**Task objective:** Take the entries below and print, exactly, the stretch from the line containing "theorem pvK_bump (n" through the line containing "simp [pvRR, this]", both included.

Dataset items:
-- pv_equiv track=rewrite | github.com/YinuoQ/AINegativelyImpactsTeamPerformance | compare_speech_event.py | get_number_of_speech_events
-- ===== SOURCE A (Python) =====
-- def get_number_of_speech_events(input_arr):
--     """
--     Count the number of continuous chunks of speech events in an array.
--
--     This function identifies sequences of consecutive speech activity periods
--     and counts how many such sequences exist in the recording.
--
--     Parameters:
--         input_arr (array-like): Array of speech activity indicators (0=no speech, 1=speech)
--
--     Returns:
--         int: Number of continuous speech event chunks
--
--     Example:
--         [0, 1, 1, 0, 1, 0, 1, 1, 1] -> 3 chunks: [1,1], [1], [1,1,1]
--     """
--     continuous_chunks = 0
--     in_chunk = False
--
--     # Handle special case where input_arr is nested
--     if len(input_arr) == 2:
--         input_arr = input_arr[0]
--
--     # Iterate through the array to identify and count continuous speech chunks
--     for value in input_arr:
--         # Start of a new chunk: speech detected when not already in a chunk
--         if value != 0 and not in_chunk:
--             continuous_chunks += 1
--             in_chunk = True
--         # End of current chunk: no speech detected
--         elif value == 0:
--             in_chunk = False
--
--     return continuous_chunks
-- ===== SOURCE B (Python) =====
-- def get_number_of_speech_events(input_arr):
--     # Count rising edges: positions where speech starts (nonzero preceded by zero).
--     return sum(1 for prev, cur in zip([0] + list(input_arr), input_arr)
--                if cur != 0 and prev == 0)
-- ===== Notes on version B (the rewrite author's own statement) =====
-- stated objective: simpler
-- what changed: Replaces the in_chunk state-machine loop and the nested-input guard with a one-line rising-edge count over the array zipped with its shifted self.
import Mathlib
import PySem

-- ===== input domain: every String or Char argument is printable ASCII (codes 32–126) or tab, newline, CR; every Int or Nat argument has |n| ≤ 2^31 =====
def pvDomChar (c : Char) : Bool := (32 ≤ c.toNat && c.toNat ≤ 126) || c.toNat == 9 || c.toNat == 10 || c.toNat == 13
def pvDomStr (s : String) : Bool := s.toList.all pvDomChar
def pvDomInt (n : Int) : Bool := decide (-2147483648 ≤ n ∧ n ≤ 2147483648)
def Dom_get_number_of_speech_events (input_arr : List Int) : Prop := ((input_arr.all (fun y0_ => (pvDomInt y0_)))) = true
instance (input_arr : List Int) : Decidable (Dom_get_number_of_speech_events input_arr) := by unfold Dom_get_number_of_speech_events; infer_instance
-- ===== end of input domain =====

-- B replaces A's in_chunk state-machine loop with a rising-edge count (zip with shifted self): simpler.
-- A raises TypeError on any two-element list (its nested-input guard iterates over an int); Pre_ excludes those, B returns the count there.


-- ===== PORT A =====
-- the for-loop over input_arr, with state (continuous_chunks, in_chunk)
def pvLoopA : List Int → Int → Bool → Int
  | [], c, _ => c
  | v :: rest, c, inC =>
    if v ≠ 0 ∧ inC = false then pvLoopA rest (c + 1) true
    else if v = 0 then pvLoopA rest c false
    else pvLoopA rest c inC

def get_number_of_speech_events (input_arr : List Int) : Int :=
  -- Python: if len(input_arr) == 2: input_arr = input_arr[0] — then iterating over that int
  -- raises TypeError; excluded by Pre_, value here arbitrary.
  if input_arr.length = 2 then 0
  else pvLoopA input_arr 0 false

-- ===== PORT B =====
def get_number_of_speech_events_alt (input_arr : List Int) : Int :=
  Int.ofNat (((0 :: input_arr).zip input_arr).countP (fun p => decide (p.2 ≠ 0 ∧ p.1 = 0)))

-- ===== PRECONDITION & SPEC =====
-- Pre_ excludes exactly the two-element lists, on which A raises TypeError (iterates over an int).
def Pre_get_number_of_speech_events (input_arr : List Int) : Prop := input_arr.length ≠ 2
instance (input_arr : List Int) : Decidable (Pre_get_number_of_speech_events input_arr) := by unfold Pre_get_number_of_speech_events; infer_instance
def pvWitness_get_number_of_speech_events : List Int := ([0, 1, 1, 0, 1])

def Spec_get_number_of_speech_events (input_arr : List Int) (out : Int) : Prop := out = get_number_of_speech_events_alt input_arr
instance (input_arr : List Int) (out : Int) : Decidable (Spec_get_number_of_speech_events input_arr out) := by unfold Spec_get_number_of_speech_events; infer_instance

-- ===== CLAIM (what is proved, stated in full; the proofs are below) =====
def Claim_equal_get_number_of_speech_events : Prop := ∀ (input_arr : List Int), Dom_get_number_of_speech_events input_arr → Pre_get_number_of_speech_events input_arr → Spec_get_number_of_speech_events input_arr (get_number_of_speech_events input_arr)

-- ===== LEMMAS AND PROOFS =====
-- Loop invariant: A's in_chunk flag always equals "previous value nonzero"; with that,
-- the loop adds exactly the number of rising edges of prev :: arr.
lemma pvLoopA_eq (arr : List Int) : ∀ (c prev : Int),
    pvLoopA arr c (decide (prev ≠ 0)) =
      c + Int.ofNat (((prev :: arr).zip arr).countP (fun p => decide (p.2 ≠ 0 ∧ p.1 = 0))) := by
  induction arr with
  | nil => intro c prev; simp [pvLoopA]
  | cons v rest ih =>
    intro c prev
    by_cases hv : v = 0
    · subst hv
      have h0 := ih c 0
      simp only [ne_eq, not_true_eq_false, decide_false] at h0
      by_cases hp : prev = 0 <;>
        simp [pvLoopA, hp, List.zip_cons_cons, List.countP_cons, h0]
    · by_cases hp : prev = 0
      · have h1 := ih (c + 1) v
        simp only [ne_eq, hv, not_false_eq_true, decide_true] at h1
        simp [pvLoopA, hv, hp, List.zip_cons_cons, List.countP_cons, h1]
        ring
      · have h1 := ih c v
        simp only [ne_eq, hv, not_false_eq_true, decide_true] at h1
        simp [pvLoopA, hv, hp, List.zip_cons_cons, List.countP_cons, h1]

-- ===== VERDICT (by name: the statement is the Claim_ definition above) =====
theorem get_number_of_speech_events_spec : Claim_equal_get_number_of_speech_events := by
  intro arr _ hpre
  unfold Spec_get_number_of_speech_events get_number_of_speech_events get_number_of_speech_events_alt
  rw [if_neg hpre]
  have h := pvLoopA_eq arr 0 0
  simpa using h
...
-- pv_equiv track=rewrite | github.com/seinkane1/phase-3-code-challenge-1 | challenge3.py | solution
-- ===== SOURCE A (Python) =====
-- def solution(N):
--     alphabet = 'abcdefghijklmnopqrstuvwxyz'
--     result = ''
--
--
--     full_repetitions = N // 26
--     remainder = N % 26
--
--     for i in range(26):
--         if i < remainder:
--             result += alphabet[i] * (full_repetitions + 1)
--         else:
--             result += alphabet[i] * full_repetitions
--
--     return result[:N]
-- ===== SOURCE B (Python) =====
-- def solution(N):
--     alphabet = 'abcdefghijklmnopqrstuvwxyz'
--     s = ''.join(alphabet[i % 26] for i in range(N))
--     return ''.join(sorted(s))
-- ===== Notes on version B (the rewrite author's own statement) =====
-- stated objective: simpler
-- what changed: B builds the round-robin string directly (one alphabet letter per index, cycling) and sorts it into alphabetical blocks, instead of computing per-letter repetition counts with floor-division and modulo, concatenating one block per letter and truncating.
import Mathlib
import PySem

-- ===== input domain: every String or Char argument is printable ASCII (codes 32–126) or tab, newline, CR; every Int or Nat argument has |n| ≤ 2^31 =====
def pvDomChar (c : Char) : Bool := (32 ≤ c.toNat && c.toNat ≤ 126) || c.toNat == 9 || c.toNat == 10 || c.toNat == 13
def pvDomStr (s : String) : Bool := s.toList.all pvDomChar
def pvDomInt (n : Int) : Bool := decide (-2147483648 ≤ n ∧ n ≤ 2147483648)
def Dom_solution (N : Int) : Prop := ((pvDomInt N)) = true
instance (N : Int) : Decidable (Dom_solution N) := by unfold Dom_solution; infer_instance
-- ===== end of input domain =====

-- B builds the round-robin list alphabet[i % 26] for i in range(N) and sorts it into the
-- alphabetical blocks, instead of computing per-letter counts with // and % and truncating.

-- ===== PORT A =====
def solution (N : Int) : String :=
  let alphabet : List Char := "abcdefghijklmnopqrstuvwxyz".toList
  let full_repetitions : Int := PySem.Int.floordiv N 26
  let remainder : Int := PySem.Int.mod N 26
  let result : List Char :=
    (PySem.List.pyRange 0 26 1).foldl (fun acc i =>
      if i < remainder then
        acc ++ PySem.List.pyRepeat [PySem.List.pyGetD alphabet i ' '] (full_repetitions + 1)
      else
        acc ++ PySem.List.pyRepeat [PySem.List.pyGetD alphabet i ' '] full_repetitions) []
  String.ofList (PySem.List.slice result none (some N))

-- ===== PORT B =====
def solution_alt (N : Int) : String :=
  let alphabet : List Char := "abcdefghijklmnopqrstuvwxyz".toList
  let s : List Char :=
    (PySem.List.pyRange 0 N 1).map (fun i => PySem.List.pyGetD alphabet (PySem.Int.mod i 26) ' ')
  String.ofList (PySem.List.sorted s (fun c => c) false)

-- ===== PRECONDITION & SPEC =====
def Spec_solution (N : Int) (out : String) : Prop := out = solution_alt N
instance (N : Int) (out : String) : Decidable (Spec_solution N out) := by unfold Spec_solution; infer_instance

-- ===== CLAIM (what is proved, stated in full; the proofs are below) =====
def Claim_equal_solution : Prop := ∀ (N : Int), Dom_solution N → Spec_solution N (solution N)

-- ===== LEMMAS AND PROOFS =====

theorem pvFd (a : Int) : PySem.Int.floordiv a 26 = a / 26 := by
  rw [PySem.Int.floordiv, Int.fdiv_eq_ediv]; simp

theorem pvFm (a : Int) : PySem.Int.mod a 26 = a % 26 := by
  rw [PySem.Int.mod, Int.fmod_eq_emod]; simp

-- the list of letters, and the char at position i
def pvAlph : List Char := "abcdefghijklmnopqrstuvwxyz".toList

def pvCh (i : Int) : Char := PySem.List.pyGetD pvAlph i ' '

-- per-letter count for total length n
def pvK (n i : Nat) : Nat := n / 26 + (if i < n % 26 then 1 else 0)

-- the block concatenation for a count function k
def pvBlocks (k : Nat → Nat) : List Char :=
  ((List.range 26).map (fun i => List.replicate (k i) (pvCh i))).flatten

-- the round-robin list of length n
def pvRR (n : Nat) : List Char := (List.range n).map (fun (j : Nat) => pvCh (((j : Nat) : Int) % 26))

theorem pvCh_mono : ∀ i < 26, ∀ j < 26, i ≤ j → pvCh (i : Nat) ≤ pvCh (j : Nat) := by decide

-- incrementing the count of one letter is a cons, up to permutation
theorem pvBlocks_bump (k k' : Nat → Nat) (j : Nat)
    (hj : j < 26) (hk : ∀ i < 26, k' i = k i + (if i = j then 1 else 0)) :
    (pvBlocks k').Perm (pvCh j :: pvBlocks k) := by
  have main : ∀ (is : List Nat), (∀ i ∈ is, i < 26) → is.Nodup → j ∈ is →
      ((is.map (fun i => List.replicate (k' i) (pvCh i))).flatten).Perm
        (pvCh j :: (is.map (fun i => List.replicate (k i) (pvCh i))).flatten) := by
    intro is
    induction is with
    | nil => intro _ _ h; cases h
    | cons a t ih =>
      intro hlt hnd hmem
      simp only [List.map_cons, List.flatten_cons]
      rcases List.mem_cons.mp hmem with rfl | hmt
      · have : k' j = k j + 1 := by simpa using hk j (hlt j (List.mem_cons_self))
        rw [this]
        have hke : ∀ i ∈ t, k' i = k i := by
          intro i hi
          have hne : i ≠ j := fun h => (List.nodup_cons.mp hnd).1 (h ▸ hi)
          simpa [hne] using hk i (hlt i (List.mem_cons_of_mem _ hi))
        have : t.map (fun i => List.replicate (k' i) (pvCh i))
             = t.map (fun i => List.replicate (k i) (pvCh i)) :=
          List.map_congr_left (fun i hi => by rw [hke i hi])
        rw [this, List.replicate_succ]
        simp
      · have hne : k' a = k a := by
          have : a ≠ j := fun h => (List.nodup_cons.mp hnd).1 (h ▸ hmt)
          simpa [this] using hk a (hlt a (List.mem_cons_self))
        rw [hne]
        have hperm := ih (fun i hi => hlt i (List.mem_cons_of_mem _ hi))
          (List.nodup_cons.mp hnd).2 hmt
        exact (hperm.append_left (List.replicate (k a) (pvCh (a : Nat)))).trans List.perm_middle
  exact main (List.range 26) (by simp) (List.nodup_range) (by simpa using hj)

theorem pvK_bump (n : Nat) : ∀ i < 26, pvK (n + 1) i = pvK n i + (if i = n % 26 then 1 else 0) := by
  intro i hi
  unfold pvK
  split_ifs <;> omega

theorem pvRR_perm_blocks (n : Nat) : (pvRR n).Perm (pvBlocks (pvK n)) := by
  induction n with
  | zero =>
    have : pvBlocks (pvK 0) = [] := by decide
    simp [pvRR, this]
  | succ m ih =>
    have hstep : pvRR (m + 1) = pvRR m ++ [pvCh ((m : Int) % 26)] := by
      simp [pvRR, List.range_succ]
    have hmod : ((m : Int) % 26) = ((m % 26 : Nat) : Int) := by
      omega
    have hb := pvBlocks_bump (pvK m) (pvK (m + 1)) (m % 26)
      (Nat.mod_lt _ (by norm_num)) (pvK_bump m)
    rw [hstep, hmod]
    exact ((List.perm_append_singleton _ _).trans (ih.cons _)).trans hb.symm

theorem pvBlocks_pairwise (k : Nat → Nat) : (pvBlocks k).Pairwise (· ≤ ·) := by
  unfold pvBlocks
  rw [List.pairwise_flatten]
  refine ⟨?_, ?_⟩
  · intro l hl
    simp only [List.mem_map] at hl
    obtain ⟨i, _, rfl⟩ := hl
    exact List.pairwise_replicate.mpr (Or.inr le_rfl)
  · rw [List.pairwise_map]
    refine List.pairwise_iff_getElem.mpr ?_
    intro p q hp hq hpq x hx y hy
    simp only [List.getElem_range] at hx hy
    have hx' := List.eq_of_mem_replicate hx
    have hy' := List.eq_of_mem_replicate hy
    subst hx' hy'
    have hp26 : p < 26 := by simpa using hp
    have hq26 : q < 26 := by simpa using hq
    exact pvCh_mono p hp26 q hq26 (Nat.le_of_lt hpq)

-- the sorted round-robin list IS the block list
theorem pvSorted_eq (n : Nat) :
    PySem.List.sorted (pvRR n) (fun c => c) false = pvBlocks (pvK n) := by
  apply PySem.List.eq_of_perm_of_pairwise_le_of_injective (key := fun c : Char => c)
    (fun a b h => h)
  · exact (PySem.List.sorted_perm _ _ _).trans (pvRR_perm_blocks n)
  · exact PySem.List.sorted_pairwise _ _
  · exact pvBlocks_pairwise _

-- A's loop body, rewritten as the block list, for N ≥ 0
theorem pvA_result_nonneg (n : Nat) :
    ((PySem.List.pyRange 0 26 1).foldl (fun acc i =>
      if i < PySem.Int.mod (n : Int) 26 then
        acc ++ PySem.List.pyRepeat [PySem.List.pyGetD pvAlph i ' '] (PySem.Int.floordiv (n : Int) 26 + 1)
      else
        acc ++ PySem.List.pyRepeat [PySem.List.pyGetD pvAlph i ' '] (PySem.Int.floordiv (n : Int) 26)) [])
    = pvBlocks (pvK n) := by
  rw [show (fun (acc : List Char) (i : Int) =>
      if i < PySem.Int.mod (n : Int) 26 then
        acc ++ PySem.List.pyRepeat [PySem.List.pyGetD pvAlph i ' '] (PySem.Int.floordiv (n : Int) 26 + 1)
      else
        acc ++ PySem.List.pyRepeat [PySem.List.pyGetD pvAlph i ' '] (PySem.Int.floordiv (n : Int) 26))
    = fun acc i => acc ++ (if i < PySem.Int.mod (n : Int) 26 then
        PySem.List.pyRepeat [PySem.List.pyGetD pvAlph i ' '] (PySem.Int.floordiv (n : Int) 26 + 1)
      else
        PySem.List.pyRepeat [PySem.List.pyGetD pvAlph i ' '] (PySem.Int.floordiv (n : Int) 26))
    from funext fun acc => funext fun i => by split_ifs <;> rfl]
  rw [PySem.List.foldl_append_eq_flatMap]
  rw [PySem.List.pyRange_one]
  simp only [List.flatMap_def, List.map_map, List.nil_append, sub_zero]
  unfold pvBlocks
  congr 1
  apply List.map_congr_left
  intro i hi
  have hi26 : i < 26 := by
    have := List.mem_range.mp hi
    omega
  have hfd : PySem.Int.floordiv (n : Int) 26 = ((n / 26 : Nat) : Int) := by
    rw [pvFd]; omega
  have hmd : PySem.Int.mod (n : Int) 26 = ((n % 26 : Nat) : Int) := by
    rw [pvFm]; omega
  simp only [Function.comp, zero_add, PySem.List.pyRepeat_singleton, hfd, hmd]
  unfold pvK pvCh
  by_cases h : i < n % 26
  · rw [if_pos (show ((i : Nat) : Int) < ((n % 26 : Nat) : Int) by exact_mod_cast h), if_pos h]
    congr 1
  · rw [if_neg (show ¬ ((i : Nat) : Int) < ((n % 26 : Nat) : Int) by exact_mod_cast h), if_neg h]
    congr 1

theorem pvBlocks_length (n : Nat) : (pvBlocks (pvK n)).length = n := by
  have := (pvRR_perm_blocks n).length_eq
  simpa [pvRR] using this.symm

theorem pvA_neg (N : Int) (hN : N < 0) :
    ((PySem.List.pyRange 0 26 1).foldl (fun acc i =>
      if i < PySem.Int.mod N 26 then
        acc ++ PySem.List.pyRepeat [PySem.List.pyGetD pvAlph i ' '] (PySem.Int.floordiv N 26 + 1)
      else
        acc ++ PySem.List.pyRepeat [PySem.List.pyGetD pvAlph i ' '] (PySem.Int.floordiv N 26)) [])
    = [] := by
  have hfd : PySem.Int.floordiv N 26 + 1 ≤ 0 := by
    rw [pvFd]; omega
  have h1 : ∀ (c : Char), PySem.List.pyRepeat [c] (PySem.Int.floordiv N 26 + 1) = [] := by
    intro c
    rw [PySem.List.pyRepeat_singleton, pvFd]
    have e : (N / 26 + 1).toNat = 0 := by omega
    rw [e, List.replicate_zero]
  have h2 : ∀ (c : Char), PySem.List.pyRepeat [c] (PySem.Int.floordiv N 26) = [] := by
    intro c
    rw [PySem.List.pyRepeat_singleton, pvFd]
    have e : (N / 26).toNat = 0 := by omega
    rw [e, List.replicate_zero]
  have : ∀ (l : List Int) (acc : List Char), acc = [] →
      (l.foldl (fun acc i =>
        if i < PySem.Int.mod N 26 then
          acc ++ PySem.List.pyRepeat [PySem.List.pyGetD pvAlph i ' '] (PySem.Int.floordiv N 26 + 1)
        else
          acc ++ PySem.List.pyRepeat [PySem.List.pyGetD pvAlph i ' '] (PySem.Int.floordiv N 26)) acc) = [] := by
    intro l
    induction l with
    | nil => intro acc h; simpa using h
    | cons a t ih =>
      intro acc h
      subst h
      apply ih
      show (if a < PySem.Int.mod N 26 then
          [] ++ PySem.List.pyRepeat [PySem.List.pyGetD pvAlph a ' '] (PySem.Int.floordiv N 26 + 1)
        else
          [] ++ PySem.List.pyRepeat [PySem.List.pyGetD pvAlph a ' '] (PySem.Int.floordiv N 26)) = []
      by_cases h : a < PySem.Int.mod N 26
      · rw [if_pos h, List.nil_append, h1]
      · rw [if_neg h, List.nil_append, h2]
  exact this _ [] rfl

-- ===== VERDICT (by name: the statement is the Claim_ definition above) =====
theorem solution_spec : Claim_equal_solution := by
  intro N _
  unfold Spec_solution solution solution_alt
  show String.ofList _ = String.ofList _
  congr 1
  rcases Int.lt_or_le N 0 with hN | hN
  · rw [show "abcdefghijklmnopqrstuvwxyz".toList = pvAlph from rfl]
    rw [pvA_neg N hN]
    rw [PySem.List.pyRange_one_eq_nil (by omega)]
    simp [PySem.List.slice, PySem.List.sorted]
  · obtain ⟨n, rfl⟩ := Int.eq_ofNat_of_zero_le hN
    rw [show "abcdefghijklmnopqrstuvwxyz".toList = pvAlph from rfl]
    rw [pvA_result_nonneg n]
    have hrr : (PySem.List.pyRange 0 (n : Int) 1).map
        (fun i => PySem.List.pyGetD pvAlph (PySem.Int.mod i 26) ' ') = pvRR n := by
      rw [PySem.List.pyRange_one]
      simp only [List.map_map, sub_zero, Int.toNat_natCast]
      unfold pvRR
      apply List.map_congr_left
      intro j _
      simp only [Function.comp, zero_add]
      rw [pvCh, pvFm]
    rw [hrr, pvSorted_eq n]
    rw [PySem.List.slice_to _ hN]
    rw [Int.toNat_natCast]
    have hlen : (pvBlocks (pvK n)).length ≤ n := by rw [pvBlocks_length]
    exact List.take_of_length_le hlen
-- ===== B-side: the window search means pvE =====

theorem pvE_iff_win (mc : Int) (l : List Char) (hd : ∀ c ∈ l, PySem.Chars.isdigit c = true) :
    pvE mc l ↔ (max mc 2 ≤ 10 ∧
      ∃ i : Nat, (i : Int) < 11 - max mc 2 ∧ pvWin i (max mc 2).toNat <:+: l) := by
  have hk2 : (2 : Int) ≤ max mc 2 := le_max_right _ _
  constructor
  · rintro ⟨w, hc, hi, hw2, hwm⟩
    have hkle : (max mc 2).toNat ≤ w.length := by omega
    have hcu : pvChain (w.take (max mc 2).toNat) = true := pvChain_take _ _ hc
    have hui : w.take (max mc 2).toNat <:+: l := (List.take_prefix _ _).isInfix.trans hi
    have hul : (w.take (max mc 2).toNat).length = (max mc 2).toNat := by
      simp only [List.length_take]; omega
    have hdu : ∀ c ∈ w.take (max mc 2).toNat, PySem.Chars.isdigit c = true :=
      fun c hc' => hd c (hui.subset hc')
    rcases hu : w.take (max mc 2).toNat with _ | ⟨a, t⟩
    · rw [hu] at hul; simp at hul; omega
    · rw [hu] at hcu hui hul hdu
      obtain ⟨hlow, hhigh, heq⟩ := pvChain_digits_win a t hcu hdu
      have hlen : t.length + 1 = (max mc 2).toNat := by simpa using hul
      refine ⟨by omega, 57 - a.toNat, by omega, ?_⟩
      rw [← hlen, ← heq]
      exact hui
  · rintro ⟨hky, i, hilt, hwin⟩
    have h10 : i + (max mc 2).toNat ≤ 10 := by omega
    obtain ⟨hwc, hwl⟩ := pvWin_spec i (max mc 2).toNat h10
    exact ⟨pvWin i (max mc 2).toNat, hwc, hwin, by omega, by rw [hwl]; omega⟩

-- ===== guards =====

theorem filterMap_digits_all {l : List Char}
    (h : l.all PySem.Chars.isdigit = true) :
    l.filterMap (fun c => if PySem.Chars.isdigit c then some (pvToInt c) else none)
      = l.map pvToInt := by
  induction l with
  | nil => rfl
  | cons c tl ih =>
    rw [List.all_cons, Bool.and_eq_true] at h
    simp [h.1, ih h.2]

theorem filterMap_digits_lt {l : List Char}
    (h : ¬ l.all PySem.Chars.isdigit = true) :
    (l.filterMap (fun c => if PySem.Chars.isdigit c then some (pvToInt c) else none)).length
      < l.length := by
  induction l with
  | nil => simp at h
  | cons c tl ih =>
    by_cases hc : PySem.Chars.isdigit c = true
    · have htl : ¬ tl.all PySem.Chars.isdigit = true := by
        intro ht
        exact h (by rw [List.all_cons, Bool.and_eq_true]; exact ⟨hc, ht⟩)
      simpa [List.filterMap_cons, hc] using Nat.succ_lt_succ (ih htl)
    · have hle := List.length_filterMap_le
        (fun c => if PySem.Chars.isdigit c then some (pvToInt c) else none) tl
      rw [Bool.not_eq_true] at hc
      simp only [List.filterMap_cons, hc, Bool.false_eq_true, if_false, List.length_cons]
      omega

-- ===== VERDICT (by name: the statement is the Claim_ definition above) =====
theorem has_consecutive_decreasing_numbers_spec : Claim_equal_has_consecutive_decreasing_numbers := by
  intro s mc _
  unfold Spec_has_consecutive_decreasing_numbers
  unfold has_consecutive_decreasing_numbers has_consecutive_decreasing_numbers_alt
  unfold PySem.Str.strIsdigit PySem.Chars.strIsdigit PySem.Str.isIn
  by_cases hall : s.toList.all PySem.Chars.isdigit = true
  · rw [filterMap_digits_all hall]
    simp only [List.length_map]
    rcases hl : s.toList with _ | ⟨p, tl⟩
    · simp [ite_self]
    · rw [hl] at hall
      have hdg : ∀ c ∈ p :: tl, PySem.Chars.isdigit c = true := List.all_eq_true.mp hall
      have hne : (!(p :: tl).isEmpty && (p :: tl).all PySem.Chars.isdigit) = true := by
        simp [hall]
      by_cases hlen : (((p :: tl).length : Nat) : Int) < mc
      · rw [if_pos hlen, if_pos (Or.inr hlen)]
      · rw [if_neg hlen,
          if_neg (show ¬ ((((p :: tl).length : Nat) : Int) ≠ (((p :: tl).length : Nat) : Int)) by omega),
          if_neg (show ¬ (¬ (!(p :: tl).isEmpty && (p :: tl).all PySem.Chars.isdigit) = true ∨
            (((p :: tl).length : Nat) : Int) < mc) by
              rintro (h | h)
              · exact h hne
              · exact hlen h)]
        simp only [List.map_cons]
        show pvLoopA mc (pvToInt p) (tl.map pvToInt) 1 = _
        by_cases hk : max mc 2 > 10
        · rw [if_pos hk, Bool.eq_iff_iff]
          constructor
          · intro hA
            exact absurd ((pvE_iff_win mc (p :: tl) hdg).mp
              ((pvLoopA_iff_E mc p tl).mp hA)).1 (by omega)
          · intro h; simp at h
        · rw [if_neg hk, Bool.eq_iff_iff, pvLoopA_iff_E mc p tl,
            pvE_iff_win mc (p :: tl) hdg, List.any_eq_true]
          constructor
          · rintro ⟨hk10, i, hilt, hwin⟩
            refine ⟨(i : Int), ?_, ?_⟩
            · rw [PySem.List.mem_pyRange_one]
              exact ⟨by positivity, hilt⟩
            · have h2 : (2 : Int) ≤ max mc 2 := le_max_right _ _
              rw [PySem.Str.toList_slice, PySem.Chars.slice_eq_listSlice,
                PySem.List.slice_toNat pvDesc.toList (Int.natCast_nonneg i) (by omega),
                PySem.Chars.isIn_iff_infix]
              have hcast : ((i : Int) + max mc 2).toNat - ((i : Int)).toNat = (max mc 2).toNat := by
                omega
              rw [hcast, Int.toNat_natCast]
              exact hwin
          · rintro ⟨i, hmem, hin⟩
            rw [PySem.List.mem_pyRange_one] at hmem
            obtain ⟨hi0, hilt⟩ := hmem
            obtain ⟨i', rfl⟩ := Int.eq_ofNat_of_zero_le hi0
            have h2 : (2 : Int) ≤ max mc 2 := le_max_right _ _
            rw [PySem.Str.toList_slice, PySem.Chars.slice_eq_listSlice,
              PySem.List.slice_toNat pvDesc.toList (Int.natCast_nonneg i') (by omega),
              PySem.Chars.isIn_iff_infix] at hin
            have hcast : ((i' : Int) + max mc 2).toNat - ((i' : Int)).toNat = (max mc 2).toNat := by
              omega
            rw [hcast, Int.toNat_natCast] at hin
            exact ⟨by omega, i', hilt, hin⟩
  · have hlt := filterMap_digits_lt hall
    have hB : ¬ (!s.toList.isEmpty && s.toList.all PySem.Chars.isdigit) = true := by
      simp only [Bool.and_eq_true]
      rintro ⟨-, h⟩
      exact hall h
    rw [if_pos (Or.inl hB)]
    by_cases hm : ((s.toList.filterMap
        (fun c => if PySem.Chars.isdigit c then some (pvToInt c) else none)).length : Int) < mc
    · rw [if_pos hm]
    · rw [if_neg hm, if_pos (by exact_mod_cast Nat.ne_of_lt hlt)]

**Solved problem:**
theorem pvK_bump (n : Nat) : ∀ i < 26, pvK (n + 1) i = pvK n i + (if i = n % 26 then 1 else 0) := by
  intro i hi
  unfold pvK
  split_ifs <;> omega

theorem pvRR_perm_blocks (n : Nat) : (pvRR n).Perm (pvBlocks (pvK n)) := by
  induction n with
  | zero =>
    have : pvBlocks (pvK 0) = [] := by decide
    simp [pvRR, this]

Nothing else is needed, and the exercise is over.